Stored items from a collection
-- pv_equiv track=rewrite | github.com/logicshaper19/ekumenme | Ekumen-assistant/app/tools/knowledge_base_compliance/web_compliance_verifier.py | _check_regulatory_updates
-- ===== SOURCE A (Python) =====
-- from typing import Dict, Any, List, Optional
--
-- def _check_regulatory_updates(entities: List[str]) -> Dict[str, Any]:
--     """Check for recent regulatory updates affecting the entities"""
--     updates = {
--         "recent_withdrawals": [],
--         "new_restrictions": [],
--         "updated_limits": [],
--         "emergency_suspensions": []
--     }
--
--     if not entities:
--         return updates
--
--     # Mock recent updates
--     for entity in entities:
--         if not entity:
--             continue
--
--         entity_lower = entity.lower()
--
--         # Check for withdrawals
--         if "tilt" in entity_lower:
--             updates["recent_withdrawals"].append({
--                 "entity": entity,
--                 "action": "withdrawn",
--                 "date": "2023-12-01",
--                 "reason": "Market withdrawal by manufacturer"
--             })
--
--         # Check for new restrictions
--         if "glyphosate" in entity_lower:
--             updates["new_restrictions"].append({
--                 "entity": entity,
--                 "restriction": "Reduced maximum dosage",
--                 "date": "2024-01-15",
--                 "details": "Maximum dosage reduced to 3.0 L/ha"
--             })
--
--         # Check for updated limits
--         if "epoxiconazole" in entity_lower:
--             updates["updated_limits"].append({
--                 "entity": entity,
--                 "update": "DAR period extended",
--                 "date": "2024-02-01",
--                 "details": "Pre-harvest delay extended to 42 days for wheat"
--             })
--
--     return updates
-- ===== SOURCE B (Python) =====
-- from typing import Dict, Any, List
--
-- _RULES = [
--     ("recent_withdrawals", "tilt",
--      lambda e: {"entity": e, "action": "withdrawn", "date": "2023-12-01",
--                 "reason": "Market withdrawal by manufacturer"}),
--     ("new_restrictions", "glyphosate",
--      lambda e: {"entity": e, "restriction": "Reduced maximum dosage", "date": "2024-01-15",
--                 "details": "Maximum dosage reduced to 3.0 L/ha"}),
--     ("updated_limits", "epoxiconazole",
--      lambda e: {"entity": e, "update": "DAR period extended", "date": "2024-02-01",
--                 "details": "Pre-harvest delay extended to 42 days for wheat"}),
-- ]
--
-- def _check_regulatory_updates(entities: List[str]) -> Dict[str, Any]:
--     """Check for recent regulatory updates affecting the entities"""
--     updates = {key: [make(e) for e in entities if e and trigger in e.lower()]
--                for key, trigger, make in _RULES}
--     updates["emergency_suspensions"] = []
--     return updates
-- ===== Notes on version B (the rewrite author's own statement) =====
-- stated objective: idiomatic
-- what changed: Replaces the per-entity loop mutating a pre-built dict with a declarative rules table (trigger, key, template builder) and one per-rule comprehension building each output list directly.
import Mathlib
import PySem

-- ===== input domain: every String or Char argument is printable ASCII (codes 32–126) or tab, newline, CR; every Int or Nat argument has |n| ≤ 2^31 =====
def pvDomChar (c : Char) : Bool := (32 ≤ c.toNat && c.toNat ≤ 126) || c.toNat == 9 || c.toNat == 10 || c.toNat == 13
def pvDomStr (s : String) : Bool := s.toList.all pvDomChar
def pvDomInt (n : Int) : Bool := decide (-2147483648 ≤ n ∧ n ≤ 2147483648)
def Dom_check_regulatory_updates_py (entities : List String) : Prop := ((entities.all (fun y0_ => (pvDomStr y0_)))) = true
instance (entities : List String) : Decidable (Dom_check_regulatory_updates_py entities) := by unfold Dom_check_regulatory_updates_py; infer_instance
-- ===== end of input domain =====

-- B replaces A's per-entity loop mutating a dict with a rules table and one per-rule comprehension (idiomatic; same cost).

-- ===== PORT A =====
-- the three appended record templates (dict literals in the Python)
def pvWithdrawal (e : String) : List (String × String) :=
  [("entity", e), ("action", "withdrawn"), ("date", "2023-12-01"),
   ("reason", "Market withdrawal by manufacturer")]

def pvRestriction (e : String) : List (String × String) :=
  [("entity", e), ("restriction", "Reduced maximum dosage"), ("date", "2024-01-15"),
   ("details", "Maximum dosage reduced to 3.0 L/ha")]

def pvLimit (e : String) : List (String × String) :=
  [("entity", e), ("update", "DAR period extended"), ("date", "2024-02-01"),
   ("details", "Pre-harvest delay extended to 42 days for wheat")]

def pvBody (u : PySem.Dict String (List (List (String × String)))) (entity : String) :
    PySem.Dict String (List (List (String × String))) :=
  if entity = "" then u
  else
    let el := PySem.Str.lower entity
    let u := if PySem.Str.isIn "tilt" el then
               u.modify "recent_withdrawals" [] (· ++ [pvWithdrawal entity]) else u
    let u := if PySem.Str.isIn "glyphosate" el then
               u.modify "new_restrictions" [] (· ++ [pvRestriction entity]) else u
    let u := if PySem.Str.isIn "epoxiconazole" el then
               u.modify "updated_limits" [] (· ++ [pvLimit entity]) else u
    u

def check_regulatory_updates_py (entities : List String) : List (String × List (List (String × String))) :=
  let updates : PySem.Dict String (List (List (String × String))) :=
    PySem.Dict.ofList [("recent_withdrawals", []), ("new_restrictions", []),
                       ("updated_limits", []), ("emergency_suspensions", [])]
  if entities = [] then updates.items
  else
    (entities.foldl pvBody updates).items

-- ===== PORT B =====
-- the rules table: (result key, trigger substring, template builder)
def pvRules : List (String × String × (String → List (String × String))) :=
  [("recent_withdrawals", "tilt", pvWithdrawal),
   ("new_restrictions", "glyphosate", pvRestriction),
   ("updated_limits", "epoxiconazole", pvLimit)]

def check_regulatory_updates_py_alt (entities : List String) : List (String × List (List (String × String))) :=
  (pvRules.map (fun r =>
      (r.1, (entities.filter (fun e => e ≠ "" && PySem.Str.isIn r.2.1 (PySem.Str.lower e))).map r.2.2)))
  ++ [("emergency_suspensions", [])]

-- ===== PRECONDITION & SPEC =====
def Spec_check_regulatory_updates_py (entities : List String) (out : List (String × List (List (String × String)))) : Prop := out = check_regulatory_updates_py_alt entities
instance (entities : List String) (out : List (String × List (List (String × String)))) : Decidable (Spec_check_regulatory_updates_py entities out) := by unfold Spec_check_regulatory_updates_py; infer_instance

-- ===== CLAIM (what is proved, stated in full; the proofs are below) =====
def Claim_equal_check_regulatory_updates_py : Prop := ∀ (entities : List String), Dom_check_regulatory_updates_py entities → Spec_check_regulatory_updates_py entities (check_regulatory_updates_py entities)

-- ===== LEMMAS AND PROOFS =====

-- the per-rule comprehension of B over one rule
def pvPick (trig : String) (f : String → List (String × String)) (es : List String) : List (List (String × String)) :=
  (es.filter (fun e => e ≠ "" && PySem.Str.isIn trig (PySem.Str.lower e))).map f

-- one step of A's loop on the four-key dict literal
theorem pvBody_eq (e : String) (a b c d : List (List (String × String))) :
    pvBody (PySem.Dict.mk [("recent_withdrawals", a), ("new_restrictions", b),
                           ("updated_limits", c), ("emergency_suspensions", d)]) e
    = PySem.Dict.mk
        [("recent_withdrawals", a ++ if e ≠ "" ∧ PySem.Str.isIn "tilt" (PySem.Str.lower e) then [pvWithdrawal e] else []),
         ("new_restrictions", b ++ if e ≠ "" ∧ PySem.Str.isIn "glyphosate" (PySem.Str.lower e) then [pvRestriction e] else []),
         ("updated_limits", c ++ if e ≠ "" ∧ PySem.Str.isIn "epoxiconazole" (PySem.Str.lower e) then [pvLimit e] else []),
         ("emergency_suspensions", d)] := by
  by_cases he : e = ""
  · simp [pvBody, he]
  · by_cases h1 : PySem.Str.isIn "tilt" (PySem.Str.lower e) = true <;>
      by_cases h2 : PySem.Str.isIn "glyphosate" (PySem.Str.lower e) = true <;>
        by_cases h3 : PySem.Str.isIn "epoxiconazole" (PySem.Str.lower e) = true <;>
          simp only [pvBody, if_neg he, h1, h2, h3, if_true, if_false, Bool.false_eq_true,
                     PySem.Dict.modify, PySem.Dict.insert] <;>
            simp [he, PySem.Dict.getD, PySem.Dict.get?]

-- loop invariant: A's fold on the four-key dict literal appends exactly B's per-rule lists
theorem pvFold_inv (es : List String) (a b c d : List (List (String × String))) :
    es.foldl pvBody
      (PySem.Dict.mk [("recent_withdrawals", a), ("new_restrictions", b),
                      ("updated_limits", c), ("emergency_suspensions", d)])
    = PySem.Dict.mk [("recent_withdrawals", a ++ pvPick "tilt" pvWithdrawal es),
                     ("new_restrictions", b ++ pvPick "glyphosate" pvRestriction es),
                     ("updated_limits", c ++ pvPick "epoxiconazole" pvLimit es),
                     ("emergency_suspensions", d)] := by
  induction es generalizing a b c d with
  | nil => simp [pvPick]
  | cons e es ih =>
    rw [List.foldl_cons, pvBody_eq, ih]
    simp [pvPick, List.filter_cons, List.append_assoc]
    refine ⟨?_, ?_, ?_⟩ <;> by_cases he : e = "" <;> simp [he] <;>
      split_ifs <;> simp

-- ===== VERDICT (by name: the statement is the Claim_ definition above) =====
theorem check_regulatory_updates_py_spec : Claim_equal_check_regulatory_updates_py := by
  intro entities _
  show check_regulatory_updates_py entities = check_regulatory_updates_py_alt entities
  unfold check_regulatory_updates_py check_regulatory_updates_py_alt
  by_cases h : entities = []
  · subst h; rfl
  · simp only [if_neg h]
    rw [show (PySem.Dict.ofList [("recent_withdrawals", ([] : List (List (String × String)))), ("new_restrictions", []), ("updated_limits", []), ("emergency_suspensions", [])]) = PySem.Dict.mk [("recent_withdrawals", []), ("new_restrictions", []), ("updated_limits", []), ("emergency_suspensions", [])] from rfl,
       pvFold_inv]
    simp [pvRules, pvPick]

About this exercise: Report each line in the data above that holds the word "Python" by copying it.

Output for this exercise:
-- ===== SOURCE A (Python) =====
-- ===== SOURCE B (Python) =====
-- the three appended record templates (dict literals in the Python)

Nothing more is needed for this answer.